(Dataset entries)
* * *

-- pv_equiv track=rewrite | github.com/modal-labs/pytest-markdown-docs | src/pytest_markdown_docs/plugin.py | parse_superfences_block_info
-- ===== SOURCE A (Python) =====
-- import typing
--
-- def parse_superfences_block_info(block_info: str) -> typing.List[str]:
--     """Parse PyMdown Superfences block info syntax.
--
--     The default `python continuation` format is not compatible with Material for Mkdocs.
--     But, PyMdown Superfences has a special brace format to add options to code fence blocks: `{.<lang> <option1> <option2>}`.
--
--     This function also works if the default syntax is used to allow for mixed usage.
--     """
--     block_info = block_info.strip()
--
--     if not block_info.startswith("{"):
--         # default syntax
--         return block_info.split()
--
--     block_info = block_info.strip("{}")
--     code_info = block_info.split()
--     # Lang may not be the first but is always the first element that starts with a dot.
--     # (https://facelessuser.github.io/pymdown-extensions/extensions/superfences/#injecting-classes-ids-and-attributes)
--     dot_lang = next(
--         (info_part for info_part in code_info if info_part.startswith(".")), None
--     )
--     if dot_lang:
--         code_info.remove(dot_lang)
--         lang = dot_lang[1:]
--         code_info.insert(0, lang)
--     return code_info
-- ===== SOURCE B (Python) =====
-- import typing
--
-- def parse_superfences_block_info(block_info: str) -> typing.List[str]:
--     block_info = block_info.strip()
--
--     if not block_info.startswith("{"):
--         # default syntax
--         return block_info.split()
--
--     toks = block_info.strip("{}").split()
--     # locate the first dotted token (the lang); no list mutation anywhere
--     hit = next((entry for entry in enumerate(toks) if entry[1].startswith(".")), None)
--     if hit is None:
--         return toks
--     i, dotted = hit
--     # rebuild the result from slices, promoting the dot-stripped lang to the front
--     return [dotted[1:], *toks[:i], *toks[i + 1:]]
-- ===== Notes on version B (the rewrite author's own statement) =====
-- stated objective: simpler
-- what changed: Replaces A's mutation of the token list (find the dotted token, list.remove it, list.insert the lang at the front) by a mutation-free version: locate the index of the first dotted token with enumerate and rebuild the whole result in one expression from slices toks[:i] and toks[i+1:].
import Mathlib
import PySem

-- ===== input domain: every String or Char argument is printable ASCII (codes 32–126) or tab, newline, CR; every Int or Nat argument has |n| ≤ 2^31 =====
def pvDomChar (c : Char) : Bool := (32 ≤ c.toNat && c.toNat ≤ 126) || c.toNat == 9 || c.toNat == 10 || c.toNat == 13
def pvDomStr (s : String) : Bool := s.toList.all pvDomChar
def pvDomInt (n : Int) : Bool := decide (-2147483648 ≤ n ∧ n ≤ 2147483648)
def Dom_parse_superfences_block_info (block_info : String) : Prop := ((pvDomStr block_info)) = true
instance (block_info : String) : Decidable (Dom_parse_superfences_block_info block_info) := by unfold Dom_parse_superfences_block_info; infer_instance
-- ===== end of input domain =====

-- B is mutation-free: instead of A's find / list.remove / list.insert manipulation it
-- locates the index of the first dotted token and rebuilds the result from slices (simpler).

-- ===== PORT A =====
def parse_superfences_block_info (block_info : String) : List String :=
  let bi := PySem.Str.strip block_info
  if !(PySem.Str.startswith bi "{") then
    -- default syntax
    PySem.Str.split₀ bi
  else
    let bi2 := PySem.Str.stripChars bi "{}"
    let code_info := PySem.Str.split₀ bi2
    let dot_lang := code_info.find? (fun t => PySem.Str.startswith t ".")
    match dot_lang with
    | some dl =>
      if dl ≠ "" then      -- Python truthiness `if dot_lang:` (dot_lang is a string here)
        let code_info' := (PySem.List.remove? code_info dl).getD code_info  -- dl ∈ code_info, so remove? never fails
        let lang := PySem.Str.slice dl (some 1) none                        -- dot_lang[1:]
        PySem.List.insert code_info' 0 lang
      else code_info
    | none => code_info

-- ===== PORT B =====
def parse_superfences_block_info_alt (block_info : String) : List String :=
  let bi := PySem.Str.strip block_info
  if !(PySem.Str.startswith bi "{") then
    -- default syntax
    PySem.Str.split₀ bi
  else
    let toks := PySem.Str.split₀ (PySem.Str.stripChars bi "{}")
    -- next((entry for entry in enumerate(toks) if entry[1].startswith(".")), None)
    match (PySem.List.enumerate toks 0).find? (fun e => PySem.Str.startswith e.2 ".") with
    | none => toks
    | some (i, dotted) =>
        -- [dotted[1:], *toks[:i], *toks[i+1:]]
        PySem.Str.slice dotted (some 1) none ::
          (PySem.List.slice toks none (some i) ++ PySem.List.slice toks (some (i + 1)) none)

-- ===== PRECONDITION & SPEC =====
def Spec_parse_superfences_block_info (block_info : String) (out : List String) : Prop := out = parse_superfences_block_info_alt block_info
instance (block_info : String) (out : List String) : Decidable (Spec_parse_superfences_block_info block_info out) := by unfold Spec_parse_superfences_block_info; infer_instance

-- ===== CLAIM (what is proved, stated in full; the proofs are below) =====
def Claim_equal_parse_superfences_block_info : Prop := ∀ (block_info : String), Dom_parse_superfences_block_info block_info → Spec_parse_superfences_block_info block_info (parse_superfences_block_info block_info)

-- ===== LEMMAS AND PROOFS =====

theorem startswith_dot_ne_empty (t : String) (h : PySem.Str.startswith t "." = true) : t ≠ "" := by
  intro he; subst he; simp [PySem.Str.startswith, PySem.Chars.startswith] at h

/-- The enumerate-based search of B against the plain `find?` / `remove?` of A. -/
theorem enumFind (p : String → Bool) : ∀ (ts : List String) (s : Int),
    match (PySem.List.enumerate ts s).find? (fun e => p e.2) with
    | none => ts.find? p = none
    | some (i, dotted) => ts.find? p = some dotted ∧ s ≤ i ∧
        ts.take (i - s).toNat ++ ts.drop ((i - s).toNat + 1)
          = (PySem.List.remove? ts dotted).getD ts := by
  intro ts
  induction ts with
  | nil => intro s; simp [PySem.List.enumerate_nil]
  | cons t ts ih =>
    intro s
    rw [PySem.List.enumerate_cons]
    by_cases hp : p t = true
    · rw [List.find?_cons_of_pos (by simpa using hp)]
      refine ⟨by rw [List.find?_cons_of_pos hp], le_refl s, ?_⟩
      simp [PySem.List.remove?_cons_self]
    · rw [List.find?_cons_of_neg (by simpa using hp)]
      have ih' := ih (s + 1)
      cases hf : (PySem.List.enumerate ts (s + 1)).find? (fun e => p e.2) with
      | none =>
        rw [hf] at ih'
        rw [List.find?_cons_of_neg (by simpa using hp), ih']
      | some e =>
        obtain ⟨i, dotted⟩ := e
        rw [hf] at ih'
        obtain ⟨hfind, hle, heq⟩ := ih'
        have hpd : p dotted = true := by
          have := List.find?_some hfind; simpa using this
        have htd : t ≠ dotted := fun he => by subst he; exact hp hpd
        have hmem : dotted ∈ ts := List.mem_of_find?_eq_some hfind
        obtain ⟨r, hr⟩ : ∃ r, PySem.List.remove? ts dotted = some r :=
          ⟨ts.erase dotted, PySem.List.remove?_eq_some_erase ts dotted hmem⟩
        refine ⟨by rw [List.find?_cons_of_neg (by simpa using hp), hfind], by omega, ?_⟩
        have hk : (i - s).toNat = (i - (s + 1)).toNat + 1 := by omega
        rw [hk]
        simp only [List.take_succ_cons, List.drop_succ_cons, List.cons_append]
        rw [PySem.List.remove?_cons_of_ne ts htd, hr]
        rw [hr] at heq
        simpa using heq

theorem parse_superfences_block_info_spec : Claim_equal_parse_superfences_block_info := by
  intro s _
  show parse_superfences_block_info s = parse_superfences_block_info_alt s
  simp only [parse_superfences_block_info, parse_superfences_block_info_alt]
  by_cases h : PySem.Str.startswith (PySem.Str.strip s) "{" = true
  · rw [if_neg (by simp at h ⊢; exact h), if_neg (by simp at h ⊢; exact h)]
    generalize PySem.Str.split₀ (PySem.Str.stripChars (PySem.Str.strip s) "{}") = ts
    have key := enumFind (fun t => PySem.Str.startswith t ".") ts 0
    cases hf : (PySem.List.enumerate ts 0).find? (fun e => PySem.Str.startswith e.2 ".") with
    | none =>
      rw [hf] at key
      rw [key]
    | some e =>
      obtain ⟨i, dotted⟩ := e
      rw [hf] at key
      obtain ⟨hfind, hle, heq⟩ := key
      have hpd : PySem.Str.startswith dotted "." = true := by
        have := List.find?_some hfind; simpa using this
      have hne : dotted ≠ "" := startswith_dot_ne_empty dotted hpd
      rw [hfind]
      have h0 : (i - 0).toNat = i.toNat := by omega
      have h1 : (i + 1).toNat = i.toNat + 1 := by omega
      rw [h0] at heq
      simp only [hne, ne_eq, not_false_eq_true, if_true, PySem.List.insert_zero,
        PySem.List.slice_to _ hle, PySem.List.slice_from _ (by omega : (0:Int) ≤ i + 1),
        h1, ← heq]
  · rw [if_pos (by simp at h ⊢; exact h), if_pos (by simp at h ⊢; exact h)]
-- the outer `while not stop` loop
def outerA (k : Nat) : Nat :=
  let k' := innerA k
  if h : testA k' then outerA (k' - 2) else k'
termination_by k
decreasing_by exact outerA_dec k h

def na_set (k : Int) : Int :=
  let k0 := if PySem.Int.mod k 2 ≠ 0 then k - 1 else k
  ((outerA k0.toNat : Nat) : Int)

-- ===== PORT B =====

-- `while n % q == 0: n = n // q`; the `2 ≤ q ∧ 0 < n` guard only makes it total
def stripFac (n q : Nat) : Nat :=
  if h : 2 ≤ q ∧ 0 < n ∧ n % q = 0 then stripFac (n / q) q else n
termination_by n
decreasing_by exact Nat.div_lt_self h.2.1 h.1

-- cited by lucasFacLoop's decreasing_by
theorem stripFac_le (n q : Nat) : stripFac n q ≤ n := by
  fun_induction stripFac with
  | case1 n h ih => exact le_trans ih (Nat.div_le_self _ _)
  | case2 n h => exact Nat.le_refl n

-- cited by lucasFacLoop's decreasing_by
theorem stripFac_lt (n q : Nat) (h2 : 2 ≤ q) (h0 : 0 < n) (hd : n % q = 0) :
    stripFac n q < n := by
  rw [stripFac]
  rw [dif_pos (⟨h2, h0, hd⟩ : 2 ≤ q ∧ 0 < n ∧ n % q = 0)]
  exact lt_of_le_of_lt (stripFac_le _ _) (Nat.div_lt_self h0 (by omega))

-- cited by lucasFacLoop's decreasing_by
theorem lucasFacLoop_dec1 (n q : Nat) (h : 2 ≤ q ∧ q * q ≤ n) (hd : n % q = 0) :
    stripFac n q < n := by
  have h0 : 0 < n := by nlinarith [h.1, h.2]
  exact stripFac_lt n q h.1 h0 hd

-- cited by lucasFacLoop's decreasing_by
theorem lucasFacLoop_dec2 (n q : Nat) (h : 2 ≤ q ∧ q * q ≤ n) : n - (q + 1) < n - q := by
  have : q < n := by nlinarith [h.1, h.2]
  omega

-- _lucas_two's trial-division pass over the prime divisors of k (after the Fermat check)
def lucasFacLoop (k n q : Nat) : Bool :=
  if h : 2 ≤ q ∧ q * q ≤ n then
    if hd : n % q = 0 then
      if PySem.Int.powMod 2 (k / q) ((k : Int) + 1) == 1 then false
      else lucasFacLoop k (stripFac n q) (q + 1)
    else lucasFacLoop k n (q + 1)
  else (n == 1) || !(PySem.Int.powMod 2 (k / n) ((k : Int) + 1) == 1)
termination_by (n, n - q)
decreasing_by
  · exact Prod.Lex.left _ _ (lucasFacLoop_dec1 n q h hd)
  · exact Prod.Lex.right _ (lucasFacLoop_dec2 n q h)

-- _lucas_two: the early `return False` on pow(2, k, k+1) != 1, then the factoring pass
def lucasTwo (k : Nat) : Bool :=
  if PySem.Int.powMod 2 k ((k : Int) + 1) == 1 then lucasFacLoop k k 2 else false

-- `while not _lucas_two(k): k = k - 2`; the `2 ≤ k` guard only makes it total
-- (Python diverges below 2, unreachable under Pre_)
def outerB (k : Nat) : Nat :=
  if lucasTwo k then k
  else if h : 2 ≤ k then outerB (k - 2) else k
termination_by k
decreasing_by omega

def na_set_alt (k : Int) : Int :=
  let k0 := if PySem.Int.mod k 2 ≠ 0 then k - 1 else k
  ((outerB k0.toNat : Nat) : Int)

-- ===== PRECONDITION & SPEC =====
-- Python's na_set raises for every k < 2 (a ValueError from sqrt of a negative number,
-- or a ZeroDivisionError when the parity-adjusted k reaches zero); it returns normally
-- exactly for k ≥ 2, so Pre_ excludes no input on which A returns.
def Pre_na_set (k : Int) : Prop := 2 ≤ k
instance (k : Int) : Decidable (Pre_na_set k) := by unfold Pre_na_set; infer_instance

def pvWitness_na_set : Int := 2

def Spec_na_set (k : Int) (out : Int) : Prop := out = na_set_alt k
instance (k : Int) (out : Int) : Decidable (Spec_na_set k out) := by unfold Spec_na_set; infer_instance

-- ===== CLAIM (what is proved, stated in full; the proofs are below) =====
def Claim_equal_na_set : Prop := ∀ (k : Int), Dom_na_set k → Pre_na_set k → Spec_na_set k (na_set k)

-- ===== LEMMAS AND PROOFS =====

-- ---- generic facts about the trial-division bound ----

theorem pyRoundSqrt_ge (n : Nat) : Nat.sqrt n ≤ pyRoundSqrt n := by
  unfold pyRoundSqrt; split <;> omega

-- in the round-up case, round(sqrt(n)) = sqrt(n)+1 never divides n
theorem not_dvd_roundup (n : Nat) (h : Nat.sqrt n * Nat.sqrt n + Nat.sqrt n < n) :
    ¬ (Nat.sqrt n + 1) ∣ n := by
  rintro ⟨c, hc⟩
  have h2 : n < (Nat.sqrt n + 1) * (Nat.sqrt n + 1) := by
    have := Nat.lt_succ_sqrt' n; nlinarith [this]
  set s := Nat.sqrt n
  have hcgt : s < c := by nlinarith
  have hclt : c < s + 1 := by nlinarith
  omega

-- A's is_prime is a correct primality test on n ≥ 2
theorem isPrimeA_iff (n : Nat) (h2 : 2 ≤ n) : isPrimeA n = true ↔ Nat.Prime n := by
  unfold isPrimeA
  rw [List.all_eq_true]
  have hmem : ∀ i : Nat, i ∈ List.range' 2 (pyRoundSqrt n + 1 - 2) ↔
      2 ≤ i ∧ i < pyRoundSqrt n + 1 := by
    intro i
    rw [List.mem_range'_1]
    have hr1 : 1 ≤ pyRoundSqrt n := le_trans (by
      have : 1 ≤ Nat.sqrt n := by
        by_contra hs0
        have hz : Nat.sqrt n = 0 := by omega
        have := Nat.sqrt_eq_zero.mp hz
        omega
      exact this) (pyRoundSqrt_ge n)
    omega
  constructor
  · intro hall
    rw [Nat.prime_def_le_sqrt]
    refine ⟨h2, fun m hm hms hdvd => ?_⟩
    have hmr : m ∈ List.range' 2 (pyRoundSqrt n + 1 - 2) := by
      rw [hmem]
      exact ⟨hm, by have := pyRoundSqrt_ge n; omega⟩
    have := hall m hmr
    simp only [bne_iff_ne, ne_eq] at this
    exact this (Nat.eq_zero_of_dvd_of_lt hdvd |> fun _ => Nat.mod_eq_zero_of_dvd hdvd)
  · intro hp i hi
    rw [hmem] at hi
    simp only [bne_iff_ne, ne_eq]
    intro hmod
    have hdvd : i ∣ n := Nat.dvd_of_mod_eq_zero hmod
    by_cases hsq : i ≤ Nat.sqrt n
    · exact (Nat.prime_def_le_sqrt.mp hp).2 i hi.1 hsq hdvd
    · -- i = sqrt n + 1 in the round-up case: never a divisor
      have hup : Nat.sqrt n * Nat.sqrt n + Nat.sqrt n < n := by
        unfold pyRoundSqrt at hi
        by_contra hnot
        rw [if_neg hnot] at hi
        omega
      have : i = Nat.sqrt n + 1 := by
        unfold pyRoundSqrt at hi
        rw [if_pos hup] at hi
        omega
      exact not_dvd_roundup n hup (this ▸ hdvd)

-- ---- A's factorisation and test characterised (as in the source: distinct prime factors) ----

theorem prime_of_min_dvd (n q : Nat) (h2 : 2 ≤ q) (hq : q ∣ n)
    (hno : ∀ d, 2 ≤ d → d < q → ¬ d ∣ n) : Nat.Prime q := by
  rw [Nat.prime_def_lt]
  refine ⟨h2, fun m hm hmq => ?_⟩
  by_contra h1
  have hm2 : 2 ≤ m := by
    rcases Nat.eq_zero_or_pos m with rfl | hp1
    · have := Nat.eq_zero_of_zero_dvd hmq; omega
    · omega
  exact hno m hm2 hm (hmq.trans hq)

* * *

**Exercise**.
Every line above that includes the word "pvDomChar" must appear in the answer.

**Result of the exercise**.
def pvDomChar (c : Char) : Bool := (32 ≤ c.toNat && c.toNat ≤ 126) || c.toNat == 9 || c.toNat == 10 || c.toNat == 13
def pvDomStr (s : String) : Bool := s.toList.all pvDomChar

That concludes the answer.